**EXERCISE BRIEF:** One range is to be output from the listing below, exactly as written: the line with "have h0 : 0 ≤ x" to the line with "(if 3 ≤ x % 100", both kept.

**SUPPLIED INFORMATION:**

'''

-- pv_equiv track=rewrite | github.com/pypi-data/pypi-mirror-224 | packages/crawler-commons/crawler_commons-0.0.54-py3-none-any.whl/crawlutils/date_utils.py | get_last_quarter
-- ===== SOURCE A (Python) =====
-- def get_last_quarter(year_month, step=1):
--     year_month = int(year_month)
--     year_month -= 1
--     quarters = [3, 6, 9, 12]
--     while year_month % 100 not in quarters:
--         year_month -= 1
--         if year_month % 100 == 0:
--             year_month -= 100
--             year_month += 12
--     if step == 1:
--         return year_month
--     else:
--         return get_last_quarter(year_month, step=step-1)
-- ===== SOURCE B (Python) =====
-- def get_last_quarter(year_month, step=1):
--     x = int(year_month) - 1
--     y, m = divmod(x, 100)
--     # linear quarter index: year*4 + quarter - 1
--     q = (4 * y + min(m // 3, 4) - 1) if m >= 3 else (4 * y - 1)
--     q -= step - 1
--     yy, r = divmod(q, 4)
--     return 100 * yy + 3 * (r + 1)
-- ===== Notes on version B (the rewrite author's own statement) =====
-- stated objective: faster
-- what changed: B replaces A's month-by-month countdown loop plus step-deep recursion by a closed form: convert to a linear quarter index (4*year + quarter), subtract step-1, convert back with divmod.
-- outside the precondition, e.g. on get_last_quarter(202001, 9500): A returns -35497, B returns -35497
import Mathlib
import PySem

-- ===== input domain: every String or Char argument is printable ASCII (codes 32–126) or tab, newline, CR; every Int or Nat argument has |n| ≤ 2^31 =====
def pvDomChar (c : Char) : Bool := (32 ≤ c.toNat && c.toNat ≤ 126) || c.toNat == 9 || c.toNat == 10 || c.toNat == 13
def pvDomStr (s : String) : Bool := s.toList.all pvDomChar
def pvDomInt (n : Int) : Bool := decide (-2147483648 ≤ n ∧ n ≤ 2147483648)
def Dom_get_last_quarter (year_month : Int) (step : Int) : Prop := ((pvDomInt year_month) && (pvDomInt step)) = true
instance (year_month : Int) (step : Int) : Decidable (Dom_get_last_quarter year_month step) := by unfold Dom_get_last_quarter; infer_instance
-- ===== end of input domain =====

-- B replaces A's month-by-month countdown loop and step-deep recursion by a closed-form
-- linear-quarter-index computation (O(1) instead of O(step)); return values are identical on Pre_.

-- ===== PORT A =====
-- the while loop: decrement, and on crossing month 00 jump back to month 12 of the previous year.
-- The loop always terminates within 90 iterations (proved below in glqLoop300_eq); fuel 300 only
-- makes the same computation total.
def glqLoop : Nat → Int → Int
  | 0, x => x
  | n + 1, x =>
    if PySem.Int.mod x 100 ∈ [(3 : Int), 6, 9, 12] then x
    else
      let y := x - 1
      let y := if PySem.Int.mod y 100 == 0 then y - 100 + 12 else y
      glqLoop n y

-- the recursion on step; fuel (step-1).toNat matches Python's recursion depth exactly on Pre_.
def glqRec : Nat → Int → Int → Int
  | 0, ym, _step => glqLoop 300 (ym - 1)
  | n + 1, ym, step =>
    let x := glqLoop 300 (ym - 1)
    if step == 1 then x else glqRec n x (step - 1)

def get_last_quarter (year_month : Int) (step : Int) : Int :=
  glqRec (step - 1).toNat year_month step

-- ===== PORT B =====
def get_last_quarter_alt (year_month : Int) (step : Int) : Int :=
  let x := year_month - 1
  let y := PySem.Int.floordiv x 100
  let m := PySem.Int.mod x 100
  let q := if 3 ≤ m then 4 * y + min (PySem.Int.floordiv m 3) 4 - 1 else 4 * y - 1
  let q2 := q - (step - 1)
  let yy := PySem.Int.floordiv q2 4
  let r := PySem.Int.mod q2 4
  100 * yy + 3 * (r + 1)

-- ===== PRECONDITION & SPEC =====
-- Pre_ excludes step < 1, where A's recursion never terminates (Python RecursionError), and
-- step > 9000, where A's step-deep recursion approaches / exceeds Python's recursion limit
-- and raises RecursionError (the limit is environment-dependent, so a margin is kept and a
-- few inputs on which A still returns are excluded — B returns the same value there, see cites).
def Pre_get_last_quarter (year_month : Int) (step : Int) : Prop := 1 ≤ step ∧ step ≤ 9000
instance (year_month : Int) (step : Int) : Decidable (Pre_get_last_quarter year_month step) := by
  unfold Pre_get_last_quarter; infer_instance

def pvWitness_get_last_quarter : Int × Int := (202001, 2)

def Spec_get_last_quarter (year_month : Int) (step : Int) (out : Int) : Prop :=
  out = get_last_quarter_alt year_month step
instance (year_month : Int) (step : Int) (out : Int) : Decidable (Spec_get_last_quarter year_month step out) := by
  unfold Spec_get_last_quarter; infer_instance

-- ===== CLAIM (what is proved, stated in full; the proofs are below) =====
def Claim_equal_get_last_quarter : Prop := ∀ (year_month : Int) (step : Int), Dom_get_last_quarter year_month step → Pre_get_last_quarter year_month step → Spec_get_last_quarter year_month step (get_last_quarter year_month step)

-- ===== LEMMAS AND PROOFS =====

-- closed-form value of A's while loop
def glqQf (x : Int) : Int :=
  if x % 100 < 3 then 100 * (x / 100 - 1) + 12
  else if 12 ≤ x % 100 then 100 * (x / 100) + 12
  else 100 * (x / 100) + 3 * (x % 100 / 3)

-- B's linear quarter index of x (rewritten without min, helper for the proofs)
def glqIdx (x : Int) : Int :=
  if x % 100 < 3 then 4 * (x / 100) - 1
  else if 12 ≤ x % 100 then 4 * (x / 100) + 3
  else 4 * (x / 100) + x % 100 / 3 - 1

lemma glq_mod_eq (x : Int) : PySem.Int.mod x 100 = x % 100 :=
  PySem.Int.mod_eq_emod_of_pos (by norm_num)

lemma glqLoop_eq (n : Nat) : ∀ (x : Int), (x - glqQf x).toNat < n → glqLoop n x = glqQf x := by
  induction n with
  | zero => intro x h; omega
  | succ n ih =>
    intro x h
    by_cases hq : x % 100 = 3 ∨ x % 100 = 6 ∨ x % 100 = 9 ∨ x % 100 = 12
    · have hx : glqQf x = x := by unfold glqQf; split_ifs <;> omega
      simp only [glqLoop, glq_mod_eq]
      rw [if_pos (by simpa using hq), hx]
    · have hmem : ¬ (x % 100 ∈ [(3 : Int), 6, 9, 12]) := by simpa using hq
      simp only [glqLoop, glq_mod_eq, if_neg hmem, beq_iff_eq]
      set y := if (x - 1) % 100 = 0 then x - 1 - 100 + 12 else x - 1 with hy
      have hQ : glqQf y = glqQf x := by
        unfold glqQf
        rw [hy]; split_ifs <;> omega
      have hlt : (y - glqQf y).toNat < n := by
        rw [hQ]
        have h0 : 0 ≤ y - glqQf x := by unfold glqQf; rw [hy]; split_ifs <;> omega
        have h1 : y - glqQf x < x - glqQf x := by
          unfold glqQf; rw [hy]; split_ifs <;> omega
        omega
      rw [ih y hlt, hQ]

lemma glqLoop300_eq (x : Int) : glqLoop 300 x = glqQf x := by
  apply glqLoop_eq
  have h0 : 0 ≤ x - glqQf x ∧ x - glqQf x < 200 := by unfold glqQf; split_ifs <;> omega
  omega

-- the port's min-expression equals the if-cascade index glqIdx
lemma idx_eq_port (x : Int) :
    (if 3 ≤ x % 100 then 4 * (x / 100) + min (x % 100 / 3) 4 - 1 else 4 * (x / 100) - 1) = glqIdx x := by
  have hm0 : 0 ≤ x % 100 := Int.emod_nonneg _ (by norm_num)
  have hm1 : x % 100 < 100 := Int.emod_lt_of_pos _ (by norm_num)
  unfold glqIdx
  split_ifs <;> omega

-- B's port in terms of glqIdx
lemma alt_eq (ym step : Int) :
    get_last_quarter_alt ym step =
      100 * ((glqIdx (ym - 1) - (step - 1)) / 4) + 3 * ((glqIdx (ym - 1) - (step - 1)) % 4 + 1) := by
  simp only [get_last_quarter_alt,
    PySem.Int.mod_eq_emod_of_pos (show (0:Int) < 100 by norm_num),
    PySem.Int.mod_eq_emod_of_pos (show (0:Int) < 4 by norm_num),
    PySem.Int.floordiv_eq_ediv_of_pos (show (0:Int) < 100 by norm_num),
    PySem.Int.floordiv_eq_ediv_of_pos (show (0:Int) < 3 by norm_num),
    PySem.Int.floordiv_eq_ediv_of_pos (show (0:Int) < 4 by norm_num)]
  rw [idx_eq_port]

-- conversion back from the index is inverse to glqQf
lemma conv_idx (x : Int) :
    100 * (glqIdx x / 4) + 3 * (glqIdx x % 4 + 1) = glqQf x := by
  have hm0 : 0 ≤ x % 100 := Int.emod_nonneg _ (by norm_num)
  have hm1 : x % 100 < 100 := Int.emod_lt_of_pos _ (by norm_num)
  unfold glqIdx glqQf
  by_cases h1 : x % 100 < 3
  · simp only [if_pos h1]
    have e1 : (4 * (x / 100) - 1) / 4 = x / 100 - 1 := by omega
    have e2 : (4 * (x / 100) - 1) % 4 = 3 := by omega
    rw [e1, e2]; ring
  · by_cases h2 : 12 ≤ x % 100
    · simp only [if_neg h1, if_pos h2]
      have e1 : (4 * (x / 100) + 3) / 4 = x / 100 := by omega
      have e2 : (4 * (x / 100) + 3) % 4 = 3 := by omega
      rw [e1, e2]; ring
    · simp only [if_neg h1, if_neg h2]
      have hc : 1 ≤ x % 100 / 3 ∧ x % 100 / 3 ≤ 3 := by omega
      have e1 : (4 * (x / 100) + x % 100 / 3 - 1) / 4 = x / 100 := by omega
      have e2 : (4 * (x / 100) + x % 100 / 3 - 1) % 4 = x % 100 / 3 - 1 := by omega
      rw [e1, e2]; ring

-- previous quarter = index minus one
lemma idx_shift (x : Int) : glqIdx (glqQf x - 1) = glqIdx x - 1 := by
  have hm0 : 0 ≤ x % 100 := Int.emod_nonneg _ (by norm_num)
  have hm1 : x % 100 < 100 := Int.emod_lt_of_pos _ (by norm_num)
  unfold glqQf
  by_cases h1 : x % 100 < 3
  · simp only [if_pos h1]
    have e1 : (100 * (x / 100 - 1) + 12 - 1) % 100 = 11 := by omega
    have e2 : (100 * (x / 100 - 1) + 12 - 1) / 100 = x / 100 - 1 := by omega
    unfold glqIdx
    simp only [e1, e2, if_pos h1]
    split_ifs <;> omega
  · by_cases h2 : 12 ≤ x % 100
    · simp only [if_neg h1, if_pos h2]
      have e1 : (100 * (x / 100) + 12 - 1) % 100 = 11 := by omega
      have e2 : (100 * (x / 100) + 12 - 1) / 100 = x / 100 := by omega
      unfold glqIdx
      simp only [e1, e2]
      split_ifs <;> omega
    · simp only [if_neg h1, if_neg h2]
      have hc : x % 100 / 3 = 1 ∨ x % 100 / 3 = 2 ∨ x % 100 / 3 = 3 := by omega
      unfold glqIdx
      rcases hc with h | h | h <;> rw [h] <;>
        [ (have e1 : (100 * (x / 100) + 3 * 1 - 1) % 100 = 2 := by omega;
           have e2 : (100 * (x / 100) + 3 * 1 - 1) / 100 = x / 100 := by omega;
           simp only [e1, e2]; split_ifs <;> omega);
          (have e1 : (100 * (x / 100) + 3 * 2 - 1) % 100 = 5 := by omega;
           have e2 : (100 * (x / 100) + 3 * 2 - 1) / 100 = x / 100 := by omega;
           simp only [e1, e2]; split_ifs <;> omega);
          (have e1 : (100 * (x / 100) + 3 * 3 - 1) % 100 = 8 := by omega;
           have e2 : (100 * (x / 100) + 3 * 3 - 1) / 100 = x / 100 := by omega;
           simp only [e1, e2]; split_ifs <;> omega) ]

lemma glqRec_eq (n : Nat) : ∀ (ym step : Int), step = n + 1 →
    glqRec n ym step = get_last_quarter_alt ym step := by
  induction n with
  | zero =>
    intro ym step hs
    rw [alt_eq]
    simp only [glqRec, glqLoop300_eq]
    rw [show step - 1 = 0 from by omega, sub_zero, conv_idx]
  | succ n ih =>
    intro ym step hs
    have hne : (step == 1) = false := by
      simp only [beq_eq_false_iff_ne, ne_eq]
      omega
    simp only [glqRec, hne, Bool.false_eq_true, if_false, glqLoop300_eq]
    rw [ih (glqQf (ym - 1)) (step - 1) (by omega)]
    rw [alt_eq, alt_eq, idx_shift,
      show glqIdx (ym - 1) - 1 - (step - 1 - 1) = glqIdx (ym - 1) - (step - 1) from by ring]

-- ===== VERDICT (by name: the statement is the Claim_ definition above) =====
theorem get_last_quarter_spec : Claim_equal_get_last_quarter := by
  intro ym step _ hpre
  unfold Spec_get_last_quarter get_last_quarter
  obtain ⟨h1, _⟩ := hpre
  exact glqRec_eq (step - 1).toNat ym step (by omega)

'''

**SOLUTION BELOW:**
  have h0 : 0 ≤ x - glqQf x ∧ x - glqQf x < 200 := by unfold glqQf; split_ifs <;> omega
  omega

-- the port's min-expression equals the if-cascade index glqIdx
lemma idx_eq_port (x : Int) :
    (if 3 ≤ x % 100 then 4 * (x / 100) + min (x % 100 / 3) 4 - 1 else 4 * (x / 100) - 1) = glqIdx x := by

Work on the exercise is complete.